До нашествия ящеров самым опасным врагом рейха был Советский Союз. Это не удержало нацистов от создания в Польше лагерей смерти, стоивших им средств, которые можно было использовать для борьбы с большевиками.
Анелевич сказал:
– Ну хорошо, предположим, вы изгоните ящеров из Лодзи и Варшавы. Что тогда будет с нами, евреями?
Скорцени развел своими большими руками и пожал плечами.
– Я не занимаюсь политикой. Я только убиваю людей. – Удивительно, его улыбка осталась обезоруживающей даже после того, как он произнес эти слова. – Вы не хотите быть с нами, а мы не хотим, чтобы вы были с нами, так что, может быть, мы вышлем вас куда-нибудь. Кто знает? Может быть, на Мадагаскар: была такая идея перед нашествием ящеров, но мы тогда не владели морями. – Его кривая улыбка стала злобной. – А может быть, даже и в Палестину. Черт его знает – как я обычно говорю.
Он был многословен. Он был убедителен.
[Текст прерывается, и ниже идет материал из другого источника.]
-- build-phase invariant
theorem pvBuildB_spec (L S : List Int) (i : Nat)
    (st : List Int × PySem.Dict Int Int)
    (hd : ∀ j, st.1.getD j 0 = if L.length ≥ j + 1 ∧ i ≤ j then pvDSpec L S j else 0)
    (hlen : st.1.length = L.length + 1)
    (hn : ∀ x, PySem.Dict.getD st.2 x (L.length : Int) = (pvFirstFrom L x i : Int))
    (hi : i ≤ L.length) :
    ∀ j, (pvBuildB L S L.length i st).1.getD j 0 =
      if L.length ≥ j + 1 then pvDSpec L S j else 0 := by
  induction i generalizing st with
  | zero =>
    intro j
    rw [pvBuildB, hd j]
    by_cases h : L.length ≥ j + 1 <;> simp [h]
  | succ i ih =>
    rw [pvBuildB]
    have hiL : i < L.length := by omega
    have hx : L.getD i 0 = L.getD i 0 := rfl
    apply ih
    · -- hd for the new state
      intro j
      show (pvStepB L S L.length i st).1.getD j 0 = _
      simp only [pvStepB]
      by_cases hmem : L.getD i 0 ∈ S
      · rw [if_pos ((PySem.Set.contains_iff S (L.getD i 0)).mpr hmem)]
        have hd1 : st.1.getD (i + 1) 0 = pvDSpec L S (i + 1) := by
          rw [hd (i + 1)]
          by_cases h2 : L.length ≥ i + 2
          · simp [h2]
          · rw [if_neg (by omega), pvDSpec_of_ge L S (i + 1) (by omega)]
        have hv : min (st.1.getD (i + 1) 0 + 1)
            (PySem.Dict.getD st.2 (L.getD i 0) (L.length : Int) - (i : Int))
            = pvDSpec L S i := by
          rw [hd1, hn (L.getD i 0)]
          conv_rhs => rw [pvDSpec, dif_pos hiL, if_pos hmem]
        rw [pvGetD_set, hv]
        by_cases hij : i = j
        · subst hij
          rw [if_pos ⟨rfl, by omega⟩, if_pos ⟨by omega, le_rfl⟩]
        · rw [if_neg (by intro h; exact hij h.1), hd j]
          by_cases hj1 : L.length ≥ j + 1 ∧ i + 1 ≤ j
          · rw [if_pos hj1, if_pos ⟨hj1.1, by omega⟩]
          · rw [if_neg hj1, if_neg (by intro h; exact hj1 ⟨h.1, by omega⟩)]
      · have hc : ¬ (PySem.Set.contains S (L.getD i 0) = true) :=
          fun h => hmem ((PySem.Set.contains_iff S (L.getD i 0)).mp h)
        rw [if_neg hc, hd j]
        by_cases hij : i = j
        · subst hij
          rw [if_neg (by omega)]
          by_cases hn1 : L.length ≥ i + 1
          · rw [if_pos ⟨hn1, le_rfl⟩, pvDSpec, dif_pos hiL, if_neg hmem]
          · rw [if_neg (by intro h; exact hn1 h.1)]
        · by_cases hj1 : L.length ≥ j + 1 ∧ i + 1 ≤ j
          · rw [if_pos hj1, if_pos ⟨hj1.1, by omega⟩]
          · rw [if_neg hj1, if_neg (by intro h; exact hj1 ⟨h.1, by omega⟩)]
    · show (pvStepB L S L.length i st).1.length = L.length + 1
      simp only [pvStepB]
      split <;> simp [hlen]
    · intro y
      show PySem.Dict.getD (pvStepB L S L.length i st).2 y (L.length : Int) = _
      simp only [pvStepB]
      rw [PySem.Dict.getD_insert, pvFirstFrom_step L i hiL y]
      by_cases hxy : y = L.getD i 0
      · rw [if_pos hxy, if_pos hxy.symm]
      · rw [if_neg hxy, if_neg (fun h => hxy h.symm), hn y]
    · omega

-- the two window tests agree
theorem pvTest_eq (L S : List Int) (i : Nat) (hS : S.Nodup) (hk : 0 < S.length)
    (hin : i + S.length ≤ L.length) :
    (PySem.Set.equal (PySem.Set.ofList
        (PySem.List.slice L (some (i : Int)) (some ((i : Int) + (S.length : Int))))) S = true)
      ↔ (S.length : Int) ≤ pvDSpec L S i := by
  have hslice : PySem.List.slice L (some (i : Int)) (some ((i : Int) + (S.length : Int)))
      = (L.drop i).take S.length := PySem.List.slice_natCast_add L i S.length
  rw [hslice, PySem.Set.equal_iff, pvDSpec_ge_iff L S S.length i hk hin]
  set w := (L.drop i).take S.length with hw
  have hwlen : w.length = S.length := by
    rw [hw]; simp; omega
  constructor
  · intro hiff
    have hiff' : ∀ x, x ∈ w ↔ x ∈ S :=
      fun x => (PySem.Set.mem_ofList w x).symm.trans (hiff x)
    have hfs : w.toFinset = S.toFinset := by
      ext x; simpa using hiff' x
    have hcard : w.dedup.length = w.length := by
      have h1 := List.card_toFinset w
      have h2 : S.toFinset.card = S.length := List.toFinset_card_of_nodup hS
      rw [hfs, h2] at h1
      omega
    have hded : w.dedup = w := List.Sublist.eq_of_length (List.dedup_sublist w) hcard
    refine ⟨?_, fun x hx => (hiff' x).mp hx⟩
    rw [← hded]; exact List.nodup_dedup w
  · rintro ⟨hnd, hsub⟩
    have hfs : w.toFinset = S.toFinset := by
      apply Finset.eq_of_subset_of_card_le
      · intro x hx; simp only [List.mem_toFinset] at hx ⊢; exact hsub x hx
      · rw [List.toFinset_card_of_nodup hS, List.toFinset_card_of_nodup hnd, hwlen]
    intro x
    rw [PySem.Set.mem_ofList]
    constructor
    · exact fun hx => hsub x hx
    · intro hx
      have hx' : x ∈ S.toFinset := by simpa using hx
      rw [← hfs] at hx'
      simpa using hx' 

-- loop equivalence
theorem pvGo_eq (L S : List Int) (rep : Int) (d : List Int)
    (hS : S.Nodup)
    (hd : ∀ j, d.getD j 0 = if L.length ≥ j + 1 then pvDSpec L S j else 0) :
    ∀ i, pvGoA L S rep i = pvGoB L d S.length L.length rep i := by
  intro i
  fun_induction pvGoA L S rep i with
  | case1 i h htest ih =>
    rw [pvGoB, dif_pos h]
    have hdi : d.getD i 0 = pvDSpec L S i := by
      rw [hd i, if_pos (by omega)]
    rw [if_pos (by rw [hdi]; exact (pvTest_eq L S i hS h.2 h.1).mp htest), ih]
  | case2 i h htest ih =>
    rw [pvGoB, dif_pos h]
    have hdi : d.getD i 0 = pvDSpec L S i := by
      rw [hd i, if_pos (by omega)]
    rw [if_neg (by rw [hdi]; exact fun hc => htest ((pvTest_eq L S i hS h.2 h.1).mpr hc)), ih]
  | case3 i h =>
    rw [pvGoB, dif_neg h]

-- ===== VERDICT (by name: the statement is the Claim_ definition above) =====
theorem replaceSubsetInList_spec : Claim_equal_replaceSubsetInList := by
  intro L S rep _ hpre
  unfold Spec_replaceSubsetInList replaceSubsetInList replaceSubsetInList_alt
  by_cases hk : S.length = 0
  · simp [hk]
  · simp only [hk, if_false]
    exact pvGo_eq L S rep _ hpre
      (pvBuildB_spec L S L.length (List.replicate (L.length + 1) 0, PySem.Dict.empty)
        (by intro j
            rw [if_neg (by omega), List.getD_eq_getElem?_getD, List.getElem?_replicate]
            split <;> rfl)
        (by simp)
        (by intro x
            have h1 : pvFirstFrom L x L.length = L.length := by
              unfold pvFirstFrom; rw [List.drop_length]; rfl
            rw [h1]; rfl)
        le_rfl) 0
Своими рассуждениями он все больше пугал.
– Зачем использовать эту штуку в Лодзи? – спросил Мордехай. – Почему не на фронте?
– По двум причинам, – отвечал Скорцени. – Во-первых, в тылу в одном месте сконцентрировано гораздо больше врагов. А во-вторых, у большинства ящеров на фронте имеются защитные средства против газовых атак, которые могут уберечь и от имбиря. – Он хмыкнул. – Имбирь – это газовая война, газ счастья, но все равно газ.
Анелевич повернулся к Генриху Ягеру.
– А что вы думаете об этом? Она будет действовать? Если бы вам потребовалось, вы применили бы ее?
На лице Ягера ничего не отражалось. Впрочем, Мордехай помнил, оно вообще мало что показывало. Он уже почти пожалел о том, что сделал, – он задал самый жгучий в данный момент вопрос своему другу и союзнику в вермахте. Ягер кашлянул и заговорил:
– Я участвовал в стольких операциях с полковником Скорцени, что все и не упомню.
Скорцени громко расхохотался. Не обращая на это внимания, Ягер продолжил:
– И я никогда не видел, чтобы он потерпел неудачу после того, как поставил перед собой цель. Если он говорит, что это сработает, то лучше прислушаться к нему.
– О, я слушаю, – сказал Анелевич. Он снова обратился к Отто Скорцени. – Итак, герр штандартенфюрер, что вы будете делать, если я скажу, что мы не хотим иметь ничего общего с этим? Вы все равно попытаетесь доставить ее в Лодзь?
– Абер натюрлих! [11]11
Ну естественно! ( нем.) – Прим. перев.
[Закрыть] – Австрийский акцент Скорцени придавал его голосу аристократическую нотку, уместную скорее для жителя Вены конца прошлого столетия, чем для нацистского головореза. – Мы так легко от своих планов не отказываемся Мы это сделаем, с вами или без вас. С вашим участием, может быть, будет проще, и вы, евреи, заслужите нашу благодарность. А поскольку мы собираемся выиграть войну и править в Польше, мое предложение не кажется вам неплохой идеей?
«Вперед. Сотрудничайте с нами». Скорцени говорил напрямую. Мордехай удивился, если бы обнаружил в нем утонченность. Он вздохнул.
– Раз уж вы все представили таким образом, то…
Скорцени хлопнул его по спине, и достаточно сильно – тот покачнулся.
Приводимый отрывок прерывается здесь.